## Assignment
Where the listing below reaches the line containing "n = len(line)", start writing out lines exactly, and stop once the line containing "import PySem" has been written.

====== Raw data ======

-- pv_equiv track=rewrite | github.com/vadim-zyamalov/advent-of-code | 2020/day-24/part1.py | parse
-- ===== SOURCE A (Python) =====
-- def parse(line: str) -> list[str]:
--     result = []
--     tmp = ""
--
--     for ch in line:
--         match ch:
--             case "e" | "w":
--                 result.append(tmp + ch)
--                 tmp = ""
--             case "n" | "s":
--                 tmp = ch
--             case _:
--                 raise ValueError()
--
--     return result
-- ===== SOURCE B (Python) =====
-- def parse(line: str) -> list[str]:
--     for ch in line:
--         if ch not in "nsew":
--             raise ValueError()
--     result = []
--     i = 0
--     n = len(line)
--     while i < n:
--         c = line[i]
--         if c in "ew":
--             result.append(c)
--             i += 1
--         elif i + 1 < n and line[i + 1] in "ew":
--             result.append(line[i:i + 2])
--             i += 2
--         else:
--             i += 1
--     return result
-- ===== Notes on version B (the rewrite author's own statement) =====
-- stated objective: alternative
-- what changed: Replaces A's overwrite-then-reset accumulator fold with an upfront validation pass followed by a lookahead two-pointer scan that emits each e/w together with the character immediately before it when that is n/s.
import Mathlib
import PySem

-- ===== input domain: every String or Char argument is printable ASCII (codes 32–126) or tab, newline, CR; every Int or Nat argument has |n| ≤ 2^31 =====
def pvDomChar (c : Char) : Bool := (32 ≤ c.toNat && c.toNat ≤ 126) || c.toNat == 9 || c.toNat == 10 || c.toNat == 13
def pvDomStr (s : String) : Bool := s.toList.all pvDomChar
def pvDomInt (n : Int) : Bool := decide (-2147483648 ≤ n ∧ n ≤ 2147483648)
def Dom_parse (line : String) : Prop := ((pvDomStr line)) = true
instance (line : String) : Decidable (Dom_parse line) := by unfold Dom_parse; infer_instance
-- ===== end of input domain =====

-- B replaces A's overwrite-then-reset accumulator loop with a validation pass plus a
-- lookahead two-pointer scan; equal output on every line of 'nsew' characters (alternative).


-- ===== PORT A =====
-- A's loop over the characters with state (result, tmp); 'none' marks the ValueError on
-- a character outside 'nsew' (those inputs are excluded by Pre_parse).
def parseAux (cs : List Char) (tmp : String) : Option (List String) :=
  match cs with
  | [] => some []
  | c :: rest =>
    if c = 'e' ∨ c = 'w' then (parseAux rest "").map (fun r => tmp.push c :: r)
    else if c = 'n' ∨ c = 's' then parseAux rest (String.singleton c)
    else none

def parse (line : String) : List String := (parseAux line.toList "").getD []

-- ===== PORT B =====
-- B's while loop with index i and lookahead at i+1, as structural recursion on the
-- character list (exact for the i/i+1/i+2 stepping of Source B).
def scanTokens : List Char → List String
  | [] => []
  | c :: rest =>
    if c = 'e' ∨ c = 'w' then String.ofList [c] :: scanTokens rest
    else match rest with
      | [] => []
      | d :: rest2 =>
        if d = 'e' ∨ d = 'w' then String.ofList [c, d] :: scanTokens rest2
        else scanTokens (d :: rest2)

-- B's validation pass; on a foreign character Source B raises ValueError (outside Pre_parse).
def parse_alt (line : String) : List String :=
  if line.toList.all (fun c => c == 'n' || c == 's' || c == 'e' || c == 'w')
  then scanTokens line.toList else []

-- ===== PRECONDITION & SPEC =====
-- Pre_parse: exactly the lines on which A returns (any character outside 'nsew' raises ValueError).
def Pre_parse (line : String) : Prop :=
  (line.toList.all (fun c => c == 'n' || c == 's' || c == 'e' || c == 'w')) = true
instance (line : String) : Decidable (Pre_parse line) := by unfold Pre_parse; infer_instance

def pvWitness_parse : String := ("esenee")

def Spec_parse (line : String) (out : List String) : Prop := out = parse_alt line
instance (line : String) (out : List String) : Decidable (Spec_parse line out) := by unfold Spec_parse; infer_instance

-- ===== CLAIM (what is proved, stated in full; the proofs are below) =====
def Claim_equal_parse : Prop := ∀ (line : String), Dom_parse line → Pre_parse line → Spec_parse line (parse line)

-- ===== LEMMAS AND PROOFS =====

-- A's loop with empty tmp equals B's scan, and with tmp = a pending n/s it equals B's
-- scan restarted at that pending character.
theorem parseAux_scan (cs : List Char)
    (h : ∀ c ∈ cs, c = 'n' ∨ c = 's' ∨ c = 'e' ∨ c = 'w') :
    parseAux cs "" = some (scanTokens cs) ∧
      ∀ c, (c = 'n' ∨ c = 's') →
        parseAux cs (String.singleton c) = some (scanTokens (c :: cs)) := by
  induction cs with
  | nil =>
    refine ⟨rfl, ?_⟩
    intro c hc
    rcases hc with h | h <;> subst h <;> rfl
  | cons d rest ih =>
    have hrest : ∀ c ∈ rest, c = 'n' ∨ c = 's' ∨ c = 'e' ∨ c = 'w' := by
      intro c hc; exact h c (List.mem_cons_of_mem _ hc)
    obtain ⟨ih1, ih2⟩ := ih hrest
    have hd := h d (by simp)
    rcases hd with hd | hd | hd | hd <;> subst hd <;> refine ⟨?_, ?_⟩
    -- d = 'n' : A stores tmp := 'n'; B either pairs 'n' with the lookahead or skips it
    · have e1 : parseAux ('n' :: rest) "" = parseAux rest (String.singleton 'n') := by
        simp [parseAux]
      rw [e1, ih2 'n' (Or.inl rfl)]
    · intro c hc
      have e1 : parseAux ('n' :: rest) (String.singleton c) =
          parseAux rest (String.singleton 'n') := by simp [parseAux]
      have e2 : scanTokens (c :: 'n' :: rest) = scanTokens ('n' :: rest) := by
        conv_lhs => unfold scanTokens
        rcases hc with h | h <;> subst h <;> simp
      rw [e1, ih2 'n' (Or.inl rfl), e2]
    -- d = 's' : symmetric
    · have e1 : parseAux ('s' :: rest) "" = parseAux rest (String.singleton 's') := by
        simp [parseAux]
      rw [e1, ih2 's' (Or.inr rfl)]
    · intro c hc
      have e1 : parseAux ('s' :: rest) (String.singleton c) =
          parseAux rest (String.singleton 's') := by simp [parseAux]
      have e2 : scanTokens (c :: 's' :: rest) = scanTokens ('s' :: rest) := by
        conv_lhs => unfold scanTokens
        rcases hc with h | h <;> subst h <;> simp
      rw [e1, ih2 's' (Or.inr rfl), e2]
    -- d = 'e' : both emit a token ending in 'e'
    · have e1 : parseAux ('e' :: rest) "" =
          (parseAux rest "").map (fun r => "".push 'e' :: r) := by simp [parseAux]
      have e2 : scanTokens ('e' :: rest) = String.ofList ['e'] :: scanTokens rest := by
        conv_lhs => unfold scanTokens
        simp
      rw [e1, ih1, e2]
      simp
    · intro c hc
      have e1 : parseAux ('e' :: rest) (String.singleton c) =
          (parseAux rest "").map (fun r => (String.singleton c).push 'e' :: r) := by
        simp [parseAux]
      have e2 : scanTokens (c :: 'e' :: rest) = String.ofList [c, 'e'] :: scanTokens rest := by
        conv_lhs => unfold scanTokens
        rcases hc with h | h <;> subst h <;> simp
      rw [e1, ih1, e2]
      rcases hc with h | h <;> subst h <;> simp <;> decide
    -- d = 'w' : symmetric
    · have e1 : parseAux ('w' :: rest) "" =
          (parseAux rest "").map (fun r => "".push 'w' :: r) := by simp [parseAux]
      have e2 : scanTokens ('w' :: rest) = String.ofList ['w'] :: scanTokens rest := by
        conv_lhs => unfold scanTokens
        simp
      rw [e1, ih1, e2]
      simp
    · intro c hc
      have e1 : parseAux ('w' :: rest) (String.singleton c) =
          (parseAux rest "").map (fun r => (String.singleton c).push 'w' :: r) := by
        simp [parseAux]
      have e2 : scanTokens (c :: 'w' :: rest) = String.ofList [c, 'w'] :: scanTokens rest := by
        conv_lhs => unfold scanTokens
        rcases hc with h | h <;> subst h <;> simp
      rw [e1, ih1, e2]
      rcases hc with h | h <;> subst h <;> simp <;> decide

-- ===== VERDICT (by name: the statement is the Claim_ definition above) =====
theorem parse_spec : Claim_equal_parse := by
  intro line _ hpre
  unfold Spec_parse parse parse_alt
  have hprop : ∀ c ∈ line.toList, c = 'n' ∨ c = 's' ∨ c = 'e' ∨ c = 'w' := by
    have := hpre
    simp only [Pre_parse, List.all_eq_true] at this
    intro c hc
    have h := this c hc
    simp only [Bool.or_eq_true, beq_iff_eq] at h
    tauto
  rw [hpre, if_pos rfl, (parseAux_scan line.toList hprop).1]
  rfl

======

## Output of the exercise
--     n = len(line)
--     while i < n:
--         c = line[i]
--         if c in "ew":
--             result.append(c)
--             i += 1
--         elif i + 1 < n and line[i + 1] in "ew":
--             result.append(line[i:i + 2])
--             i += 2
--         else:
--             i += 1
--     return result
-- ===== Notes on version B (the rewrite author's own statement) =====
-- stated objective: alternative
-- what changed: Replaces A's overwrite-then-reset accumulator fold with an upfront validation pass followed by a lookahead two-pointer scan that emits each e/w together with the character immediately before it when that is n/s.
import Mathlib
import PySem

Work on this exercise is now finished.